It is possible to interpret the origin of the air-coupled flexural waves in several equivalent ways. (1) They are produced by the downward pressure of the air wave moving over the ice surface, i.e., the moving loads on floating plates interpretation as elaborated in Sect. 3. (2) A plate excited by a broadband pulse propagates flexural wave energy at a range of frequencies, but sound transmission from the plate is highest at the coincidence frequency (Bhattacharya et al., 1971) producing a resonance effect. (3) Alternatively, the air-coupled flexural wave can be interpreted as a class of leaky Lamb waves in which flexural wave energy radiates into the air, regulated by the phase matching condition and occurring most efficiently at the grazing angle, where the phase velocity is equal to the speed of sound in air (Brower et al., 1979; Kiefer et al., 2019; Mozhaev and Weihnacht, 2002). The observation of air-coupled flexural waves and absence of dispersive ice flexural waves on the far side of open water leads by Hunkins (1960) is consistent with the interpretation that, for explosive sources on or above the ice, air-coupled flexural waves are generated continuously by the downward pressure exerted by the air wave. The correspondence between experimental data and the solution of the full dynamical model (see Fig. 6) gives further support to this interpretation.
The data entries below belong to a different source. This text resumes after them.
-- pv_equiv track=rewrite | github.com/BlackStar1979/romionsim | validation/validate_frozen_persistence.py | longest_frozen_persistence_interval
-- ===== SOURCE A (Python) =====
-- from typing import Any, Dict, List, Optional, Tuple
--
-- def longest_frozen_persistence_interval(observables: List[Tuple[bool, int]]) -> int:
--     longest = 0
--     current = 0
--     for freeze_state, visible_edges in observables:
--         if freeze_state and visible_edges > 0:
--             current += 1
--             if current > longest:
--                 longest = current
--         else:
--             current = 0
--     return longest
-- ===== SOURCE B (Python) =====
-- from itertools import groupby
-- from typing import List, Tuple
--
-- def longest_frozen_persistence_interval(observables: List[Tuple[bool, int]]) -> int:
--     runs = groupby(f and v > 0 for f, v in observables)
--     return max((sum(1 for _ in g) for key, g in runs if key), default=0)
-- ===== Notes on version B (the rewrite author's own statement) =====
-- stated objective: idiomatic
-- what changed: Replaces the inline running counter/maximum with a group-then-reduce shape: map each pair to the predicate, partition into maximal runs with itertools.groupby, and take the max length of the True runs (default 0).
import Mathlib
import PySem

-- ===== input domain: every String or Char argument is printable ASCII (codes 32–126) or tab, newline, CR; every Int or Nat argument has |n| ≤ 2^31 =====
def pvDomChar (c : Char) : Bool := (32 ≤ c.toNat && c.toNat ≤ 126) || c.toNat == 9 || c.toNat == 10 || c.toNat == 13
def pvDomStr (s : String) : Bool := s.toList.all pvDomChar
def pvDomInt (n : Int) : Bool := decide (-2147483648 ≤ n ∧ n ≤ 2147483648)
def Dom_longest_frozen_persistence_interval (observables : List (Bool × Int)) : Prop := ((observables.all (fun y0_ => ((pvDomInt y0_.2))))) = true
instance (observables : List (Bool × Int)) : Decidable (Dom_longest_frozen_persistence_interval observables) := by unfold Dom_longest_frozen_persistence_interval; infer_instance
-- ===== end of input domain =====

-- B replaces A's inline running counter/maximum with a group-then-reduce shape
-- (groupby into maximal runs, max length of the True runs); same behaviour, idiomatic.

-- ===== PORT A =====
-- state = (longest, current), exactly A's loop
def longest_frozen_persistence_interval (observables : List (Bool × Int)) : Int :=
  (observables.foldl
    (fun (st : Int × Int) p =>
      if p.1 && decide (p.2 > 0) then
        (if st.2 + 1 > st.1 then st.2 + 1 else st.1, st.2 + 1)
      else (st.1, 0))
    (0, 0)).1

-- ===== PORT B =====
-- groupby on the list of predicate Bools: takeWhile/dropWhile on the head element
-- yields exactly one groupby group; keep its length if the key is true, recurse on the rest.
def pvRunsMax : List Bool → Int
  | [] => 0
  | b :: t =>
    let g := List.takeWhile (· == b) (b :: t)
    let rest := List.dropWhile (· == b) (b :: t)
    if b then max (g.length : Int) (pvRunsMax rest) else pvRunsMax rest
termination_by bs => bs.length
decreasing_by
  all_goals
    rw [List.dropWhile_cons_of_pos (by simp)]
    exact Nat.lt_succ_of_le (List.length_dropWhile_le _ _)

def longest_frozen_persistence_interval_alt (observables : List (Bool × Int)) : Int :=
  pvRunsMax (observables.map (fun p => p.1 && decide (p.2 > 0)))

-- ===== PRECONDITION & SPEC =====
def Spec_longest_frozen_persistence_interval (observables : List (Bool × Int)) (out : Int) : Prop := out = longest_frozen_persistence_interval_alt observables
instance (observables : List (Bool × Int)) (out : Int) : Decidable (Spec_longest_frozen_persistence_interval observables out) := by unfold Spec_longest_frozen_persistence_interval; infer_instance

-- ===== CLAIM (what is proved, stated in full; the proofs are below) =====
def Claim_equal_longest_frozen_persistence_interval : Prop := ∀ (observables : List (Bool × Int)), Dom_longest_frozen_persistence_interval observables → Spec_longest_frozen_persistence_interval observables (longest_frozen_persistence_interval observables)

-- ===== LEMMAS AND PROOFS =====

-- A's loop restricted to the booleans it actually inspects
def pvLoopA : Int → Int → List Bool → Int
  | L, _, [] => L
  | L, C, true :: t => pvLoopA (max L (C + 1)) (C + 1) t
  | L, _, false :: t => pvLoopA L 0 t

theorem pvFold_eq_loopA (obs : List (Bool × Int)) (L C : Int) :
    (obs.foldl
      (fun (st : Int × Int) p =>
        if p.1 && decide (p.2 > 0) then
          (if st.2 + 1 > st.1 then st.2 + 1 else st.1, st.2 + 1)
        else (st.1, 0))
      (L, C)).1 = pvLoopA L C (obs.map (fun p => p.1 && decide (p.2 > 0))) := by
  induction obs generalizing L C with
  | nil => rfl
  | cons p t ih =>
    simp only [List.foldl_cons, List.map_cons]
    cases h : (p.1 && decide (p.2 > 0)) with
    | false => simp only [Bool.false_eq_true, if_neg, not_false_eq_true, pvLoopA]; exact ih L 0
    | true =>
      simp only [if_true, pvLoopA]
      have : (if C + 1 > L then C + 1 else L) = max L (C + 1) := by
        rw [max_def]; split_ifs <;> omega
      rw [this]; exact ih _ _

theorem pvLoopA_split (bs : List Bool) : ∀ L C : Int, 0 ≤ L → 0 ≤ C →
    pvLoopA L C bs = max L (pvLoopA 0 C bs) := by
  induction bs with
  | nil =>
    intro L C hL _
    simp only [pvLoopA]
    exact (max_eq_left hL).symm
  | cons b t ih =>
    intro L C hL hC
    cases b with
    | true =>
      simp only [pvLoopA]
      rw [ih (max L (C + 1)) (C + 1) (le_max_of_le_left hL) (by omega),
          ih (max 0 (C + 1)) (C + 1) (le_max_left _ _) (by omega)]
      rw [max_eq_right (by omega : (0 : Int) ≤ C + 1)]
      rw [max_assoc]
    | false => simpa [pvLoopA] using ih L 0 hL le_rfl

-- consuming one maximal run of `true`s from a `true`-headed list
theorem pvLoopA_true_run (t : List Bool) : ∀ L C : Int,
    pvLoopA L C (true :: t) =
      pvLoopA (max L (C + 1 + ((List.takeWhile (· == true) t).length : Int)))
        (C + 1 + ((List.takeWhile (· == true) t).length : Int))
        (List.dropWhile (· == true) t) := by
  induction t with
  | nil => intro L C; simp [pvLoopA]
  | cons x s ih =>
    intro L C
    cases x with
    | false => simp [pvLoopA, List.takeWhile, List.dropWhile]
    | true =>
      have h1 : pvLoopA L C (true :: true :: s) = pvLoopA (max L (C + 1)) (C + 1) (true :: s) := rfl
      rw [h1, ih]
      have htk : List.takeWhile (· == true) (true :: s) = true :: List.takeWhile (· == true) s := by
        simp [List.takeWhile]
      have hdw : List.dropWhile (· == true) (true :: s) = List.dropWhile (· == true) s := by
        simp [List.dropWhile]
      rw [htk, hdw]
      set ks : Int := ((List.takeWhile (· == true) s).length : Int) with hks
      have hk : (0 : Int) ≤ ks := by positivity
      have hlen : (((true :: List.takeWhile (· == true) s)).length : Int) = ks + 1 := by
        simp [hks]
      rw [hlen]
      have e1 : C + 1 + 1 + ks = C + 1 + (ks + 1) := by ring
      rw [max_assoc, max_eq_right (show (C + 1 : Int) ≤ C + 1 + 1 + ks by omega), e1]

-- head of a dropWhile result falsifies the predicate
theorem pvDropHead (p : Bool → Bool) : ∀ (u : List Bool) (x : Bool) (r : List Bool),
    List.dropWhile p u = x :: r → p x = false := by
  intro u
  induction u with
  | nil => intro x r h; cases h
  | cons a s ih =>
    intro x r h
    by_cases hp : p a = true
    · rw [List.dropWhile_cons_of_pos hp] at h; exact ih x r h
    · rw [List.dropWhile_cons_of_neg hp] at h
      cases h
      simpa using hp

-- pvLoopA ignores leading falses when current = 0
theorem pvLoopA_strip_false : ∀ (u : List Bool) (L : Int),
    pvLoopA L 0 u = pvLoopA L 0 (List.dropWhile (· == false) u) := by
  intro u
  induction u with
  | nil => intro L; rfl
  | cons x r ih =>
    intro L
    cases x with
    | true => simp [List.dropWhile]
    | false =>
      have : pvLoopA L 0 (false :: r) = pvLoopA L 0 r := rfl
      rw [this, ih]
      simp [List.dropWhile]

theorem pvLoopA_eq_runsMax : ∀ (n : Nat) (bs : List Bool), bs.length ≤ n →
    pvLoopA 0 0 bs = pvRunsMax bs := by
  intro n
  induction n with
  | zero =>
    intro bs h
    have : bs = [] := List.eq_nil_of_length_eq_zero (Nat.le_zero.mp h)
    subst this
    simp [pvRunsMax, pvLoopA]
  | succ n ih =>
    intro bs hlen
    cases bs with
    | nil => simp [pvRunsMax, pvLoopA]
    | cons b t =>
      have hlt : t.length ≤ n := by simpa using Nat.le_of_succ_le_succ hlen
      cases b with
      | false =>
        have hA : pvLoopA 0 0 (false :: t) = pvLoopA 0 0 t := rfl
        have hB : pvRunsMax (false :: t) = pvRunsMax (List.dropWhile (· == false) t) := by
          rw [pvRunsMax]
          simp [List.dropWhile]
        rw [hA, hB, pvLoopA_strip_false t 0]
        exact ih _ (le_trans (List.length_dropWhile_le _ _) hlt)
      | true =>
        rw [pvLoopA_true_run t 0 0]
        set k : Int := ((List.takeWhile (· == true) t).length : Int) with hk
        have hk0 : 0 ≤ k := by positivity
        rw [max_eq_right (by omega : (0 : Int) ≤ 0 + 1 + k)]
        have hBs : pvRunsMax (true :: t) =
            max ((List.takeWhile (· == true) (true :: t)).length : Int)
              (pvRunsMax (List.dropWhile (· == true) (true :: t))) := by
          rw [pvRunsMax]; simp
        have htk : ((List.takeWhile (· == true) (true :: t)).length : Int) = 0 + 1 + k := by
          rw [show List.takeWhile (· == true) (true :: t)
                = true :: List.takeWhile (· == true) t from by simp [List.takeWhile]]
          simp only [List.length_cons, hk]
          push_cast; omega
        have hdw : List.dropWhile (· == true) (true :: t) = List.dropWhile (· == true) t := by
          simp [List.dropWhile]
        rw [hBs, htk, hdw]
        cases hr : List.dropWhile (· == true) t with
        | nil =>
          simp only [pvLoopA, pvRunsMax]
          rw [max_eq_left (by omega)]
        | cons x r =>
          have hx : x = false := by
            have := pvDropHead (· == true) t x r hr
            simpa using this
          subst hx
          have hstep : pvLoopA (0 + 1 + k) (0 + 1 + k) (false :: r) =
              pvLoopA (0 + 1 + k) 0 r := rfl
          rw [hstep, pvLoopA_split r _ 0 (by omega) le_rfl]
          congr 1
          have hA2 : pvLoopA 0 0 r = pvLoopA 0 0 (false :: r) := rfl
          rw [hA2]
          apply ih
          have : (false :: r).length = (List.dropWhile (· == true) t).length := by rw [hr]
          calc (false :: r).length = (List.dropWhile (· == true) t).length := this
            _ ≤ t.length := List.length_dropWhile_le _ _
            _ ≤ n := hlt

-- ===== VERDICT (by name: the statement is the Claim_ definition above) =====
theorem longest_frozen_persistence_interval_spec : Claim_equal_longest_frozen_persistence_interval := by
  intro obs _
  unfold Spec_longest_frozen_persistence_interval longest_frozen_persistence_interval longest_frozen_persistence_interval_alt
  rw [pvFold_eq_loopA]
  exact pvLoopA_eq_runsMax _ _ le_rfl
Our results indicate that air-coupled flexural waves are affected by spatial (see Fig. 10) and temporal ice thickness variation (see Fig. 11). A high degree of spatial variability in ice thickness has been reported for first-year sea ice in Van Mijenfjorden (Sandven et al., 2010) and in the Arctic in general (Wadhams et al., 2006). Spatial resolution is likely proportional to the air-coupled flexural wavelength, though further field data including high-resolution ground truth measurements would be required to elaborate this proportionality in detail. It is also important to highlight that the air-coupled flexural frequency is affected by the elastic properties of the ice, its flexural rigidity and not just its thickness. By assuming a constant set of elastic parameters our thickness estimates may be considered “effective thicknesses” corresponding to the assumed elastic parameters and subject to the thin isotropic plate assumption. However, we also expect that the “effective thickness” for assumed elastic properties is still highly relevant when assessing the load bearing capacity of floating ice even if it were to deviate from the true thickness.

A small percentage of outliers are present in the thickness estimates that
we attribute to spectral contamination caused by the simultaneous arrival of
other wave modes with the air-coupled flexural waves. Such interference was
minimized by discarding the nearest offsets where high-velocity sub-seabed
reflections arrive at the same time as the air wave (see
Fig. 5). However, other
noise sources, such as snow scooter traffic, are difficult to avoid in
real-world data. In the rare cases that traffic noise is recorded at the
same instant as the air-coupled flexural waves, the resulting spectral
interference can prevent accurate estimation of the air-coupled flexural
frequency. Snow cover also likely decreases the efficiency of coupling
between ice and air, though this did not appear to play a major role for the
four field seasons investigated, for which gimballed *z*-component geophones were
deployed directly on top of the thin snow covers that were present.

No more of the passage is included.